-- pv_equiv track=rewrite | github.com/julsix17/arxiv-lens | deep-analyze-paper/scripts/generate_note.py | _fallback_anchors
-- ===== SOURCE A (Python) =====
-- def _fallback_anchors(page_texts: list[str]) -> list[tuple[int, str]]:
--     """When no headings detected, split by page groups."""
--     anchors: list[tuple[int, str]] = []
--     offset = 0
--     labels = ['Abstract', 'Introduction', 'Method', 'Experiments', 'Conclusion']
--     total = len(page_texts)
--     if total == 0:
--         return [(0, 'Full Text')]
--     boundaries = [0, 1, max(2, total // 4), max(total // 2, 3), max(total - 2, total // 2 + 1)]
--     for bi, boundary in enumerate(boundaries):
--         if bi < len(labels):
--             page_offset = sum(len(page_texts[p]) + 1 for p in range(boundary))
--             anchors.append((page_offset, labels[bi]))
--     return anchors if anchors else [(0, 'Full Text')]
-- ===== SOURCE B (Python) =====
-- def _fallback_anchors(page_texts: list[str]) -> list[tuple[int, str]]:
--     """When no headings detected, split by page groups."""
--     total = len(page_texts)
--     if total == 0:
--         return [(0, 'Full Text')]
--     prefix = [0]
--     for t in page_texts:
--         prefix.append(prefix[-1] + len(t) + 1)
--     labels = ['Abstract', 'Introduction', 'Method', 'Experiments', 'Conclusion']
--     boundaries = [0, 1, max(2, total // 4), max(total // 2, 3), max(total - 2, total // 2 + 1)]
--     return [(prefix[b], labels[i]) for i, b in enumerate(boundaries[:len(labels)])]
-- ===== Notes on version B (the rewrite author's own statement) =====
-- stated objective: alternative
-- what changed: B builds a prefix-offset array of cumulative page lengths in one pass and turns each anchor into a single array lookup, replacing A's per-boundary re-summation over all preceding pages; it also drops A's dead empty-anchors fallback.
import Mathlib
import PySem

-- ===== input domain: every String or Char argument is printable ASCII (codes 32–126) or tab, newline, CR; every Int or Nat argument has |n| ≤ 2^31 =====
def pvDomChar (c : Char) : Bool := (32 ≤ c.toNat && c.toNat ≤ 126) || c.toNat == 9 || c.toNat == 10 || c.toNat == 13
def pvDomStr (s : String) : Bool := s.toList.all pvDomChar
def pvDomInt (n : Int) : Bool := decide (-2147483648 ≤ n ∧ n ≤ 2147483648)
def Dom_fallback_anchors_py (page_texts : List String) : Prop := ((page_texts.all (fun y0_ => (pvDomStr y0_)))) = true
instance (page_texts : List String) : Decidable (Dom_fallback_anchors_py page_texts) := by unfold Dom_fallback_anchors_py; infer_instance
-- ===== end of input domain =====

-- B replaces the per-boundary re-summation of page lengths by a prefix-offset array
-- built in one pass, so each anchor is a single lookup (objective: alternative).

-- ===== PORT A =====
def fallback_anchors_py (page_texts : List String) : List (Int × String) :=
  let labels : List String := ["Abstract", "Introduction", "Method", "Experiments", "Conclusion"]
  let total : Int := page_texts.length
  if total = 0 then [(0, "Full Text")]
  else
    let boundaries : List Int :=
      [0, 1, max 2 (PySem.Int.floordiv total 4),
       max (PySem.Int.floordiv total 2) 3,
       max (total - 2) (PySem.Int.floordiv total 2 + 1)]
    let anchors := (PySem.List.enumerate boundaries 0).foldl (fun acc bb =>
      if bb.1 < (labels.length : Int) then
        acc ++ [((PySem.List.pyRange 0 bb.2 1).foldl
          (fun s p => s + PySem.Str.len (PySem.List.pyGetD page_texts p "") + 1) 0,
          PySem.List.pyGetD labels bb.1 "")]
      else acc) []
    if anchors = [] then [(0, "Full Text")] else anchors

-- ===== PORT B =====
def fallback_anchors_py_alt (page_texts : List String) : List (Int × String) :=
  let total : Int := page_texts.length
  if total = 0 then [(0, "Full Text")]
  else
    let prefixArr := page_texts.foldl
      (fun pre t => pre ++ [PySem.List.pyGetD pre (-1) 0 + PySem.Str.len t + 1]) [(0 : Int)]
    let labels : List String := ["Abstract", "Introduction", "Method", "Experiments", "Conclusion"]
    let boundaries : List Int :=
      [0, 1, max 2 (PySem.Int.floordiv total 4),
       max (PySem.Int.floordiv total 2) 3,
       max (total - 2) (PySem.Int.floordiv total 2 + 1)]
    (PySem.List.enumerate (PySem.List.slice boundaries none (some (labels.length : Int))) 0).map
      (fun ib => (PySem.List.pyGetD prefixArr ib.2 0, PySem.List.pyGetD labels ib.1 ""))

-- ===== PRECONDITION & SPEC =====
-- Pre_ excludes lists of exactly 1 or 2 pages, on which A raises IndexError
-- (a boundary exceeds the page count, so page_texts[p] is accessed out of range).
def Pre_fallback_anchors_py (page_texts : List String) : Prop :=
  page_texts = [] ∨ 3 ≤ page_texts.length
instance (page_texts : List String) : Decidable (Pre_fallback_anchors_py page_texts) := by
  unfold Pre_fallback_anchors_py; infer_instance

def pvWitness_fallback_anchors_py : List String := ["ab", "cd", "ef"]

def Spec_fallback_anchors_py (page_texts : List String) (out : List (Int × String)) : Prop :=
  out = fallback_anchors_py_alt page_texts
instance (page_texts : List String) (out : List (Int × String)) :
    Decidable (Spec_fallback_anchors_py page_texts out) := by
  unfold Spec_fallback_anchors_py; infer_instance

-- ===== CLAIM (what is proved, stated in full; the proofs are below) =====
def Claim_equal_fallback_anchors_py : Prop :=
  ∀ (page_texts : List String), Dom_fallback_anchors_py page_texts →
    Pre_fallback_anchors_py page_texts →
    Spec_fallback_anchors_py page_texts (fallback_anchors_py page_texts)

-- ===== LEMMAS AND PROOFS =====

-- sum of (len + 1) over the first k pages
def sumTake (xs : List String) (k : Nat) : Int :=
  ((xs.take k).map (fun t => PySem.Str.len t + 1)).sum

-- B's prefix array, as a standalone definition for the lemmas
def prefA (xs : List String) : List Int :=
  xs.foldl (fun pre t => pre ++ [PySem.List.pyGetD pre (-1) 0 + PySem.Str.len t + 1]) [(0 : Int)]

lemma pref_eq (xs : List String) :
    prefA xs = (List.range (xs.length + 1)).map (fun k => sumTake xs k) := by
  induction xs using List.reverseRecOn with
  | nil => simp [prefA, sumTake]
  | append_singleton xs t ih =>
    have hstep : prefA (xs ++ [t])
        = prefA xs ++ [PySem.List.pyGetD (prefA xs) (-1) 0 + PySem.Str.len t + 1] := by
      simp [prefA, List.foldl_append]
    have hlast : PySem.List.pyGetD (prefA xs) (-1) 0 = sumTake xs xs.length := by
      rw [ih, List.range_succ, List.map_append]
      exact PySem.List.pyGetD_neg_one_append_singleton _ _ _
    rw [hstep, hlast, ih, List.length_append, List.length_singleton,
        List.range_succ (n := xs.length + 1), List.map_append]
    congr 1
    · apply List.map_congr_left
      intro k hk
      simp only [List.mem_range] at hk
      simp [sumTake, List.take_append_of_le_length (by omega : k ≤ xs.length)]
    · have h1 : sumTake (xs ++ [t]) (xs.length + 1)
          = sumTake xs xs.length + PySem.Str.len t + 1 := by
        have : (xs ++ [t]).take (xs.length + 1) = xs.take xs.length ++ [t] := by
          simp
        simp [sumTake, this]
        ring
      simp [h1]

lemma sum_side (xs : List String) (n : Nat) (h : n ≤ xs.length) :
    (PySem.List.pyRange 0 (n : Int) 1).foldl
      (fun s p => s + PySem.Str.len (PySem.List.pyGetD xs p "") + 1) 0
    = sumTake xs n := by
  induction n with
  | zero => simp [PySem.List.pyRange_one_eq_nil, sumTake]
  | succ m ih =>
    have hm : m < xs.length := by omega
    have htake : sumTake xs (m + 1) = sumTake xs m + (PySem.Str.len xs[m] + 1) := by
      unfold sumTake
      simp only [List.map_take]
      rw [List.sum_take_succ _ m (by simpa using hm)]
      simp
    rw [show ((m + 1 : Nat) : Int) = (m : Int) + 1 by push_cast; ring,
        PySem.List.pyRange_one_succ_right (by positivity), List.foldl_append,
        List.foldl_cons, List.foldl_nil, ih (by omega), htake,
        PySem.List.pyGetD_natCast, List.getD_eq_getElem xs _ hm]
    ring

lemma pref_getD (xs : List String) (b : Int) (h0 : 0 ≤ b) (h1 : b ≤ xs.length) :
    PySem.List.pyGetD (prefA xs) b 0 = sumTake xs b.toNat := by
  rw [pref_eq]
  obtain ⟨n, rfl⟩ : ∃ n : Nat, b = (n : Int) := ⟨b.toNat, (Int.toNat_of_nonneg h0).symm⟩
  rw [PySem.List.pyGetD_natCast]
  simp only [Nat.cast_le] at h1
  rw [List.getD_eq_getElem _ _ (by simp; omega)]
  simp

lemma key (xs : List String) (b : Int) (h0 : 0 ≤ b) (h1 : b ≤ xs.length) :
    (PySem.List.pyRange 0 b 1).foldl
      (fun s p => s + PySem.Str.len (PySem.List.pyGetD xs p "") + 1) 0
    = PySem.List.pyGetD (prefA xs) b 0 := by
  obtain ⟨n, rfl⟩ : ∃ n : Nat, b = (n : Int) := ⟨b.toNat, (Int.toNat_of_nonneg h0).symm⟩
  rw [pref_getD _ _ h0 h1, sum_side _ _ (by exact_mod_cast h1)]
  simp

-- ===== VERDICT (by name: the statement is the Claim_ definition above) =====
theorem fallback_anchors_py_spec : Claim_equal_fallback_anchors_py := by
  intro xs _hdom hpre
  unfold Spec_fallback_anchors_py
  rcases hpre with rfl | h3
  · decide
  · have hne : ((xs.length : Int)) ≠ 0 := by
      have : (3 : Int) ≤ xs.length := by exact_mod_cast h3
      omega
    have hd4 : PySem.Int.floordiv (xs.length : Int) 4 = (xs.length : Int) / 4 :=
      PySem.Int.floordiv_eq_ediv_of_pos (by norm_num)
    have hd2 : PySem.Int.floordiv (xs.length : Int) 2 = (xs.length : Int) / 2 :=
      PySem.Int.floordiv_eq_ediv_of_pos (by norm_num)
    have hL : (3 : Int) ≤ (xs.length : Int) := by exact_mod_cast h3
    simp only [fallback_anchors_py, fallback_anchors_py_alt, if_neg hne,
      PySem.List.enumerate_cons, PySem.List.enumerate_nil,
      List.foldl_cons, List.foldl_nil]
    norm_num [PySem.List.slice, PySem.List.clampIdx, show ((5:Int).toNat = 5) from rfl, List.take_succ_cons,
      PySem.List.enumerate_cons, PySem.List.enumerate_nil, List.map_cons, List.map_nil]
    rw [if_neg (List.cons_ne_nil _ _)]
    simp only [List.cons.injEq, Prod.mk.injEq]
    and_intros
    all_goals first
      | rfl
      | (exact key xs _ (by omega) (by omega))
      | (show (0:Int) = PySem.List.pyGetD (prefA xs) 0 0
         rw [pref_getD xs 0 le_rfl (by positivity)]; simp [sumTake])
      | trivial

- **Exercise**
Exact copies of the lines from the one holding "List.foldl_cons, List.foldl_nil, ih" to the end of the entries are all that should be written.

- **Answer section**
        List.foldl_cons, List.foldl_nil, ih (by omega), htake,
        PySem.List.pyGetD_natCast, List.getD_eq_getElem xs _ hm]
    ring

lemma pref_getD (xs : List String) (b : Int) (h0 : 0 ≤ b) (h1 : b ≤ xs.length) :
    PySem.List.pyGetD (prefA xs) b 0 = sumTake xs b.toNat := by
  rw [pref_eq]
  obtain ⟨n, rfl⟩ : ∃ n : Nat, b = (n : Int) := ⟨b.toNat, (Int.toNat_of_nonneg h0).symm⟩
  rw [PySem.List.pyGetD_natCast]
  simp only [Nat.cast_le] at h1
  rw [List.getD_eq_getElem _ _ (by simp; omega)]
  simp

lemma key (xs : List String) (b : Int) (h0 : 0 ≤ b) (h1 : b ≤ xs.length) :
    (PySem.List.pyRange 0 b 1).foldl
      (fun s p => s + PySem.Str.len (PySem.List.pyGetD xs p "") + 1) 0
    = PySem.List.pyGetD (prefA xs) b 0 := by
  obtain ⟨n, rfl⟩ : ∃ n : Nat, b = (n : Int) := ⟨b.toNat, (Int.toNat_of_nonneg h0).symm⟩
  rw [pref_getD _ _ h0 h1, sum_side _ _ (by exact_mod_cast h1)]
  simp

-- ===== VERDICT (by name: the statement is the Claim_ definition above) =====
theorem fallback_anchors_py_spec : Claim_equal_fallback_anchors_py := by
  intro xs _hdom hpre
  unfold Spec_fallback_anchors_py
  rcases hpre with rfl | h3
  · decide
  · have hne : ((xs.length : Int)) ≠ 0 := by
      have : (3 : Int) ≤ xs.length := by exact_mod_cast h3
      omega
    have hd4 : PySem.Int.floordiv (xs.length : Int) 4 = (xs.length : Int) / 4 :=
      PySem.Int.floordiv_eq_ediv_of_pos (by norm_num)
    have hd2 : PySem.Int.floordiv (xs.length : Int) 2 = (xs.length : Int) / 2 :=
      PySem.Int.floordiv_eq_ediv_of_pos (by norm_num)
    have hL : (3 : Int) ≤ (xs.length : Int) := by exact_mod_cast h3
    simp only [fallback_anchors_py, fallback_anchors_py_alt, if_neg hne,
      PySem.List.enumerate_cons, PySem.List.enumerate_nil,
      List.foldl_cons, List.foldl_nil]
    norm_num [PySem.List.slice, PySem.List.clampIdx, show ((5:Int).toNat = 5) from rfl, List.take_succ_cons,
      PySem.List.enumerate_cons, PySem.List.enumerate_nil, List.map_cons, List.map_nil]
    rw [if_neg (List.cons_ne_nil _ _)]
    simp only [List.cons.injEq, Prod.mk.injEq]
    and_intros
    all_goals first
      | rfl
      | (exact key xs _ (by omega) (by omega))
      | (show (0:Int) = PySem.List.pyGetD (prefA xs) 0 0
         rw [pref_getD xs 0 le_rfl (by positivity)]; simp [sumTake])
      | trivial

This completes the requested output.